Dataset entries:
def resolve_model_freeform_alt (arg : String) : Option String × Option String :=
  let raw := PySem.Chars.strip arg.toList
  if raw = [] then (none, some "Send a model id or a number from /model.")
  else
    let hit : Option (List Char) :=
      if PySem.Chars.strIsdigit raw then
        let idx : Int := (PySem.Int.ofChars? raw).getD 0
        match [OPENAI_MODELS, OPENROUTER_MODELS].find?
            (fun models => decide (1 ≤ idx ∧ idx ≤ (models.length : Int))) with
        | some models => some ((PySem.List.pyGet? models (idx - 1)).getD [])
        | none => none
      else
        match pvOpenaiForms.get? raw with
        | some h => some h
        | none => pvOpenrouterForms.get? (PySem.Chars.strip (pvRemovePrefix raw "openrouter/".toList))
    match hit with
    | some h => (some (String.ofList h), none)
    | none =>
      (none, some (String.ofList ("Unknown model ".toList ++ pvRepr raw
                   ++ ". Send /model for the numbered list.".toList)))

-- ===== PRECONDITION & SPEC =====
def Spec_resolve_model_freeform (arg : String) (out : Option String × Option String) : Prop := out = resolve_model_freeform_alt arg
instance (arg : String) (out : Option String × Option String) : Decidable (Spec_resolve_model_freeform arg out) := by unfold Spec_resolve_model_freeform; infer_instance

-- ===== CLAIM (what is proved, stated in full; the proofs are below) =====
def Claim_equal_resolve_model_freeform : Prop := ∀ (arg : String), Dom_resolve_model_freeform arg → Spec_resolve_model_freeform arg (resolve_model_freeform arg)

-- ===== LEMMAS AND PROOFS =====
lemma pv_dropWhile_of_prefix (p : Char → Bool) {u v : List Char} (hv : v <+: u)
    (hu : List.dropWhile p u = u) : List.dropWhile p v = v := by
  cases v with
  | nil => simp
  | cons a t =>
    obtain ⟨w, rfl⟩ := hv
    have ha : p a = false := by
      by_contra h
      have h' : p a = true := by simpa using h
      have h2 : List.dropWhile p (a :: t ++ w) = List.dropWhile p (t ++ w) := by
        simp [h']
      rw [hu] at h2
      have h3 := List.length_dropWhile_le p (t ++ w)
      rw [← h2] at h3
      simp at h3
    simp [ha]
* * *
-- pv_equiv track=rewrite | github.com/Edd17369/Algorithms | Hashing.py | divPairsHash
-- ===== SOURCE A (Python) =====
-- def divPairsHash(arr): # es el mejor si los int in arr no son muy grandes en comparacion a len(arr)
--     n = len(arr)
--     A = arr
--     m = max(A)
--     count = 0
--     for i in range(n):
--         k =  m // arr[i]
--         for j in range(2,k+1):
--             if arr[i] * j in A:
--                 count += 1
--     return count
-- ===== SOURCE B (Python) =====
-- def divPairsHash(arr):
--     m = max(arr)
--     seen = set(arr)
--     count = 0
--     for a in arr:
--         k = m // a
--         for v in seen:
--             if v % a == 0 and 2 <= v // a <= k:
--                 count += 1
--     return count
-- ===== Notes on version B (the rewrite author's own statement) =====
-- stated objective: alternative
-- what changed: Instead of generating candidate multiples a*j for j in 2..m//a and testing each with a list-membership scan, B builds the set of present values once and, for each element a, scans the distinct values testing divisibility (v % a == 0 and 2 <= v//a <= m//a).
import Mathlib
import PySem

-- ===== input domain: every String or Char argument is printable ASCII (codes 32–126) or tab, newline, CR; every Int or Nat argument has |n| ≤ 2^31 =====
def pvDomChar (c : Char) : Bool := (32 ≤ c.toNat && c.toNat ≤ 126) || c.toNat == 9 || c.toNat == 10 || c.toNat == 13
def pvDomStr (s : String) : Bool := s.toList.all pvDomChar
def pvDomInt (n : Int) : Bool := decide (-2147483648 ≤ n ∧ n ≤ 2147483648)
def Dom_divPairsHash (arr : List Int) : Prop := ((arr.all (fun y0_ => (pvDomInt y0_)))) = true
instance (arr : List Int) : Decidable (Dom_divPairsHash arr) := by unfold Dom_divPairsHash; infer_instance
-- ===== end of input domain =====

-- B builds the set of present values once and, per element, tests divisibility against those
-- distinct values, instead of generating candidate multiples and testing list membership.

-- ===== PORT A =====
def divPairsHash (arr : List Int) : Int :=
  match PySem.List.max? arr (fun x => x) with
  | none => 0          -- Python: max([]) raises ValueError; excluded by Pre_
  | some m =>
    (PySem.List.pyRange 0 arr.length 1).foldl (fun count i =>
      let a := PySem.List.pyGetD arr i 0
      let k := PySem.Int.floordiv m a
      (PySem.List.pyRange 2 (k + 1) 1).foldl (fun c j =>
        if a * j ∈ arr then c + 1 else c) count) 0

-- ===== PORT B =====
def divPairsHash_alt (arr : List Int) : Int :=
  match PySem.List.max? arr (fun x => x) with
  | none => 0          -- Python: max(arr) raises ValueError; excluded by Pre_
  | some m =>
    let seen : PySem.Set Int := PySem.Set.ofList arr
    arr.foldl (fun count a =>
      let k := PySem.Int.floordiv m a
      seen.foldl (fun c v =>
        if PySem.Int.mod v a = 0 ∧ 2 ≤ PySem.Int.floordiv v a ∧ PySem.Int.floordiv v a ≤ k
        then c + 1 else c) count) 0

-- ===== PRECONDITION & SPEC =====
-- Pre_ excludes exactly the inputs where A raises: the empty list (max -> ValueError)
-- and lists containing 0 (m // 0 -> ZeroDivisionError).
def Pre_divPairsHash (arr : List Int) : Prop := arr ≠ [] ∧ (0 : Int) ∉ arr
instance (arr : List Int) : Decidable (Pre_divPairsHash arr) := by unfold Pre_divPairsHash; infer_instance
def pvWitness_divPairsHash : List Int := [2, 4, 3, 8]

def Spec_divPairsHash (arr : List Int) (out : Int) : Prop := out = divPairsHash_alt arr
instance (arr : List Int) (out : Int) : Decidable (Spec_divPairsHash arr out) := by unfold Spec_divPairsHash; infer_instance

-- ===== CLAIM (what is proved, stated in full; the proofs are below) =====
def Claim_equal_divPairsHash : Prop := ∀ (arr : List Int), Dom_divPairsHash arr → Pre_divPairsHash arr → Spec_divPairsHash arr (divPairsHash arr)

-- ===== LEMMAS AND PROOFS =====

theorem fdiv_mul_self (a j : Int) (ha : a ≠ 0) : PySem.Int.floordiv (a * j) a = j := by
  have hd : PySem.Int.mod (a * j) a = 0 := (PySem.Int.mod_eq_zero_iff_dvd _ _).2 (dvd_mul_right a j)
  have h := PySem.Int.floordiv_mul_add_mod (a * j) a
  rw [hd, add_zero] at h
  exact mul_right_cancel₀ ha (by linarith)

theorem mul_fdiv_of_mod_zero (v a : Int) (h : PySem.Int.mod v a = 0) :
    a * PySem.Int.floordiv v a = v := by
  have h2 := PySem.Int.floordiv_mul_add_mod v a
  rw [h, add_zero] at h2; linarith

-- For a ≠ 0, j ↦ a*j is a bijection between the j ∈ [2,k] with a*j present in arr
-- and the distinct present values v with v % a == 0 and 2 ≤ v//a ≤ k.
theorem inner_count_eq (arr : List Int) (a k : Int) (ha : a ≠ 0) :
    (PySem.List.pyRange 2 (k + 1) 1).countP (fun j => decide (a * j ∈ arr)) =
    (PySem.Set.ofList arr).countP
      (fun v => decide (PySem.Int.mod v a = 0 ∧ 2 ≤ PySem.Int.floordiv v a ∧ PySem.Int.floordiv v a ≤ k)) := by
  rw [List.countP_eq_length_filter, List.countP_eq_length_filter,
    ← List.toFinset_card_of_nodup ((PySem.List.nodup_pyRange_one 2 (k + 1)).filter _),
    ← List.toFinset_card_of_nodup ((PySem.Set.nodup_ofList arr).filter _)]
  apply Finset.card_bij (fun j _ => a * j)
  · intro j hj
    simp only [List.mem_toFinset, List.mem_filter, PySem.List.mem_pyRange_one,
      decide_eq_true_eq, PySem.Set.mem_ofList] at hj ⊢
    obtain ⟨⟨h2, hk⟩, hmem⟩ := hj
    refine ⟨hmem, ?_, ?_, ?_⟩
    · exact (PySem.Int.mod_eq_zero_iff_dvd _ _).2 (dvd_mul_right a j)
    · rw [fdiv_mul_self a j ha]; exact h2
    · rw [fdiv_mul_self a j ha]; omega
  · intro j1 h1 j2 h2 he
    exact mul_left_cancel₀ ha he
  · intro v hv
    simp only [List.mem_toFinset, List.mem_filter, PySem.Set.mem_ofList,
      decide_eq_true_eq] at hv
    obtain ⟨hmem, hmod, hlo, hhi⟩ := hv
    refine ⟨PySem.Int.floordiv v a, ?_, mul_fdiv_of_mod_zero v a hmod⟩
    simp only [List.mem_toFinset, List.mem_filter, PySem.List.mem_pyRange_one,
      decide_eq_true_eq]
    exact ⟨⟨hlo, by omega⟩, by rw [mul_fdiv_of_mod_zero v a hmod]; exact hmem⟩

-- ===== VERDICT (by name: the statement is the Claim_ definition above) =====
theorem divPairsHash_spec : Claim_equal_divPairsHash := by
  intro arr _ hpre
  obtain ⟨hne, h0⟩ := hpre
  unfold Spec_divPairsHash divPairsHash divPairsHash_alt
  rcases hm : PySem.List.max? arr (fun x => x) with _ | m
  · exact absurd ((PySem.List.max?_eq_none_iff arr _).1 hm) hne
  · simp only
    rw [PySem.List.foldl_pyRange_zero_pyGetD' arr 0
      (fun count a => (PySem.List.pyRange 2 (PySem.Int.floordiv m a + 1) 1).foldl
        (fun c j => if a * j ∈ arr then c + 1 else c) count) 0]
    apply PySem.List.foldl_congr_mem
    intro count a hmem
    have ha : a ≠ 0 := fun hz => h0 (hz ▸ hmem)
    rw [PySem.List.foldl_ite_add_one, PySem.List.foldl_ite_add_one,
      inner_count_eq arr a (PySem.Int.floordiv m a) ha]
...
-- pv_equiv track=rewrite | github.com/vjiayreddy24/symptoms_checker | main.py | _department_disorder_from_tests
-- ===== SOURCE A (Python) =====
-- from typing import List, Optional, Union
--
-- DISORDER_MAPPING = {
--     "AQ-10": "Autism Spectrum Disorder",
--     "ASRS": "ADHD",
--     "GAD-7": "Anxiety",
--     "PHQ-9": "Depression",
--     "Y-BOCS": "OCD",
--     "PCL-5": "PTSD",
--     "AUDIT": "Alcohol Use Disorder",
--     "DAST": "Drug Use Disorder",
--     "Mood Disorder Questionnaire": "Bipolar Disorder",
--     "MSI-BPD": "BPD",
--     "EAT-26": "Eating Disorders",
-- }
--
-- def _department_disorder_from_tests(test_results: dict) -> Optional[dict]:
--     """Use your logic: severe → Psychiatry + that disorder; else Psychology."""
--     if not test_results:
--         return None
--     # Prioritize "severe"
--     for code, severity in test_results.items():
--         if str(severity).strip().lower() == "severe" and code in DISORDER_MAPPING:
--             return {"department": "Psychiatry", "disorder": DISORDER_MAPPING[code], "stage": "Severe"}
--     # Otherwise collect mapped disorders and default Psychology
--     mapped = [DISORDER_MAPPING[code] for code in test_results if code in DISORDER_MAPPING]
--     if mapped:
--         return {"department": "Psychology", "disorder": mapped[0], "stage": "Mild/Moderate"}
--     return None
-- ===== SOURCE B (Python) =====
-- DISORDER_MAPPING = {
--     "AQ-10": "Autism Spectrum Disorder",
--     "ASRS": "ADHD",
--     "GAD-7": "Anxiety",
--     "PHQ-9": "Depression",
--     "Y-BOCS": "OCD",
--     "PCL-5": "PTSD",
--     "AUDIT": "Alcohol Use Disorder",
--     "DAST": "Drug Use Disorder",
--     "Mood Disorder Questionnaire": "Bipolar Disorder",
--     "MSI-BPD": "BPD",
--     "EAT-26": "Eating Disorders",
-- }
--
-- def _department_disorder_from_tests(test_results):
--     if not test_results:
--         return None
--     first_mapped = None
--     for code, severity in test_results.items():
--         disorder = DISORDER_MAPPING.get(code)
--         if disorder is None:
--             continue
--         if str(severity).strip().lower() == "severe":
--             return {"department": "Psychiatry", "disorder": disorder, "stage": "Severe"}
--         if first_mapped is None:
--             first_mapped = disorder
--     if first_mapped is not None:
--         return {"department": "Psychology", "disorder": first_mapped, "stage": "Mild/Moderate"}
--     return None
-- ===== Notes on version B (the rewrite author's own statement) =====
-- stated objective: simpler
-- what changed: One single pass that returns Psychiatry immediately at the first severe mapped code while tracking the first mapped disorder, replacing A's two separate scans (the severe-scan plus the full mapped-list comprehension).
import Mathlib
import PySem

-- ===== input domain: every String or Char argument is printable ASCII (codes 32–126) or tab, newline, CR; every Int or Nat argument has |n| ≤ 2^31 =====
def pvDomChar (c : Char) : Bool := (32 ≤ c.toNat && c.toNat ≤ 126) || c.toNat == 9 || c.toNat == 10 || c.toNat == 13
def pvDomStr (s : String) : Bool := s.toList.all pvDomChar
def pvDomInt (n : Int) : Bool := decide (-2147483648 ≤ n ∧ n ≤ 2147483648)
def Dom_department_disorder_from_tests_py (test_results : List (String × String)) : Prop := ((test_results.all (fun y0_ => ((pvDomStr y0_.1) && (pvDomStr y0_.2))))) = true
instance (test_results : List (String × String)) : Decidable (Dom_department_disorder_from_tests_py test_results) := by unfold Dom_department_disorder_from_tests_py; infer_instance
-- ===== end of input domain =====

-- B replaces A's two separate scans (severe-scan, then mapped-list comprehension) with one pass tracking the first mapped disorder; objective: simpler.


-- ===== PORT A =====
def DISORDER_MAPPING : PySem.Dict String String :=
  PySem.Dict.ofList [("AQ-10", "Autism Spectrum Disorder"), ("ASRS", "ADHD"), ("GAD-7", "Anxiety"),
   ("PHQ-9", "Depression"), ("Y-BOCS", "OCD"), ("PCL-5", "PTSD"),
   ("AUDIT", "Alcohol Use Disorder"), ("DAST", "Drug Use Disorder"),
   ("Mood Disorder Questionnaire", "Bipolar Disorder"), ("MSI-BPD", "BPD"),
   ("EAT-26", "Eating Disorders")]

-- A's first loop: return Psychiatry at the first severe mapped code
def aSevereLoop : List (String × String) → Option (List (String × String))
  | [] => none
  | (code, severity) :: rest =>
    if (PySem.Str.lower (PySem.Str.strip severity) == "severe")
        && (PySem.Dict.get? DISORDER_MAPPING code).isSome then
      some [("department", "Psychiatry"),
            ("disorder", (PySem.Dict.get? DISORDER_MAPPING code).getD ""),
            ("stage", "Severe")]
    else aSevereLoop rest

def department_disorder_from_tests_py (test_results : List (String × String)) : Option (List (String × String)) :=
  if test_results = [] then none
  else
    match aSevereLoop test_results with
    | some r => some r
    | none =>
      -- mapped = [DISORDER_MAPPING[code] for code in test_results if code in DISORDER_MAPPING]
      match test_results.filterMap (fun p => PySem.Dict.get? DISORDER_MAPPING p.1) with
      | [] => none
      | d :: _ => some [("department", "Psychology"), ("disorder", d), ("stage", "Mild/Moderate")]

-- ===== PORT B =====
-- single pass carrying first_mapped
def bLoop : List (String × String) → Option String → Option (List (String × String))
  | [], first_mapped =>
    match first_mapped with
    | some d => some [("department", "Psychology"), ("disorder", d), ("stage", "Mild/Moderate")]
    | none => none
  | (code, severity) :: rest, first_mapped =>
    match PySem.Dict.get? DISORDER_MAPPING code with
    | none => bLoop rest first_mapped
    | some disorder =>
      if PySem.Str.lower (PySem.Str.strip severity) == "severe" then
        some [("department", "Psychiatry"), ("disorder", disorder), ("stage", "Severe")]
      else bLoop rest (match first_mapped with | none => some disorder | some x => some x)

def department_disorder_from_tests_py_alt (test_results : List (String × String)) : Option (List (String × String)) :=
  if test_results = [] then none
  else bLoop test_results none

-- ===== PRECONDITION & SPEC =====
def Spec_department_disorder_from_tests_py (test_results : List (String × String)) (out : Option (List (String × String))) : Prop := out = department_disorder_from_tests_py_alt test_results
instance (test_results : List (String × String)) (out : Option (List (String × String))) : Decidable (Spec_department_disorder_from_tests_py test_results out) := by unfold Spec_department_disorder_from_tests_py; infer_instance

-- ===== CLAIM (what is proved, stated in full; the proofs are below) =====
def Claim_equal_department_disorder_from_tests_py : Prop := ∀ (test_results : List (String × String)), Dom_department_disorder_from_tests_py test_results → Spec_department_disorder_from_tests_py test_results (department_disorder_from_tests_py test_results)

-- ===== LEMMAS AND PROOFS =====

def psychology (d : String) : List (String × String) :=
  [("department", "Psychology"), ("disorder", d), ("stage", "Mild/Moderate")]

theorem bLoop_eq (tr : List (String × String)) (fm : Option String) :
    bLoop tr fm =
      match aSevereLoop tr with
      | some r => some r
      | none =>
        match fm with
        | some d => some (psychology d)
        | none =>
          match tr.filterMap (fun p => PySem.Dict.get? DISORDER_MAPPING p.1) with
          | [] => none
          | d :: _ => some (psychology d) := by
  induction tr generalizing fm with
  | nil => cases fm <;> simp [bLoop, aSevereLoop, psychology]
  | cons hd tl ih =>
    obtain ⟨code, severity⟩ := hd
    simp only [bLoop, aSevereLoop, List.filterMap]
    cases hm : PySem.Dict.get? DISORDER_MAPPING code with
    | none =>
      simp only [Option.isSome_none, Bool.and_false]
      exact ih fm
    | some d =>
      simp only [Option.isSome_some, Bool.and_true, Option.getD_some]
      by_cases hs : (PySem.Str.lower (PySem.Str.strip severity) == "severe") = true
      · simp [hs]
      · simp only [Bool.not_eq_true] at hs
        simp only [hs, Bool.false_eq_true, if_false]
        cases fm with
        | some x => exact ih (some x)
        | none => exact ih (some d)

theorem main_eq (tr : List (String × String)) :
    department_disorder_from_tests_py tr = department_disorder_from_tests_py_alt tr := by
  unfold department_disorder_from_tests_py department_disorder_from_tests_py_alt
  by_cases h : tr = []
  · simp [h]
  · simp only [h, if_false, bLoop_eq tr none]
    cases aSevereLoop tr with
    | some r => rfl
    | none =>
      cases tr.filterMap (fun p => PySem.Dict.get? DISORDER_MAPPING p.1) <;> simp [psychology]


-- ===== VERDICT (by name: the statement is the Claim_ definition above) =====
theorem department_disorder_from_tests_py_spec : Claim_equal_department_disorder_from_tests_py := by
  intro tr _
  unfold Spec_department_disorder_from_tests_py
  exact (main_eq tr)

What the task requires: Above are the records. Copy the lines beginning at the one that has "have h2 := PySem.Int.floordiv_mul_add_mod" and ending with the one that has "-- and the distinct", unchanged.

Your solution:
  have h2 := PySem.Int.floordiv_mul_add_mod v a
  rw [h, add_zero] at h2; linarith

-- For a ≠ 0, j ↦ a*j is a bijection between the j ∈ [2,k] with a*j present in arr
-- and the distinct present values v with v % a == 0 and 2 ≤ v//a ≤ k.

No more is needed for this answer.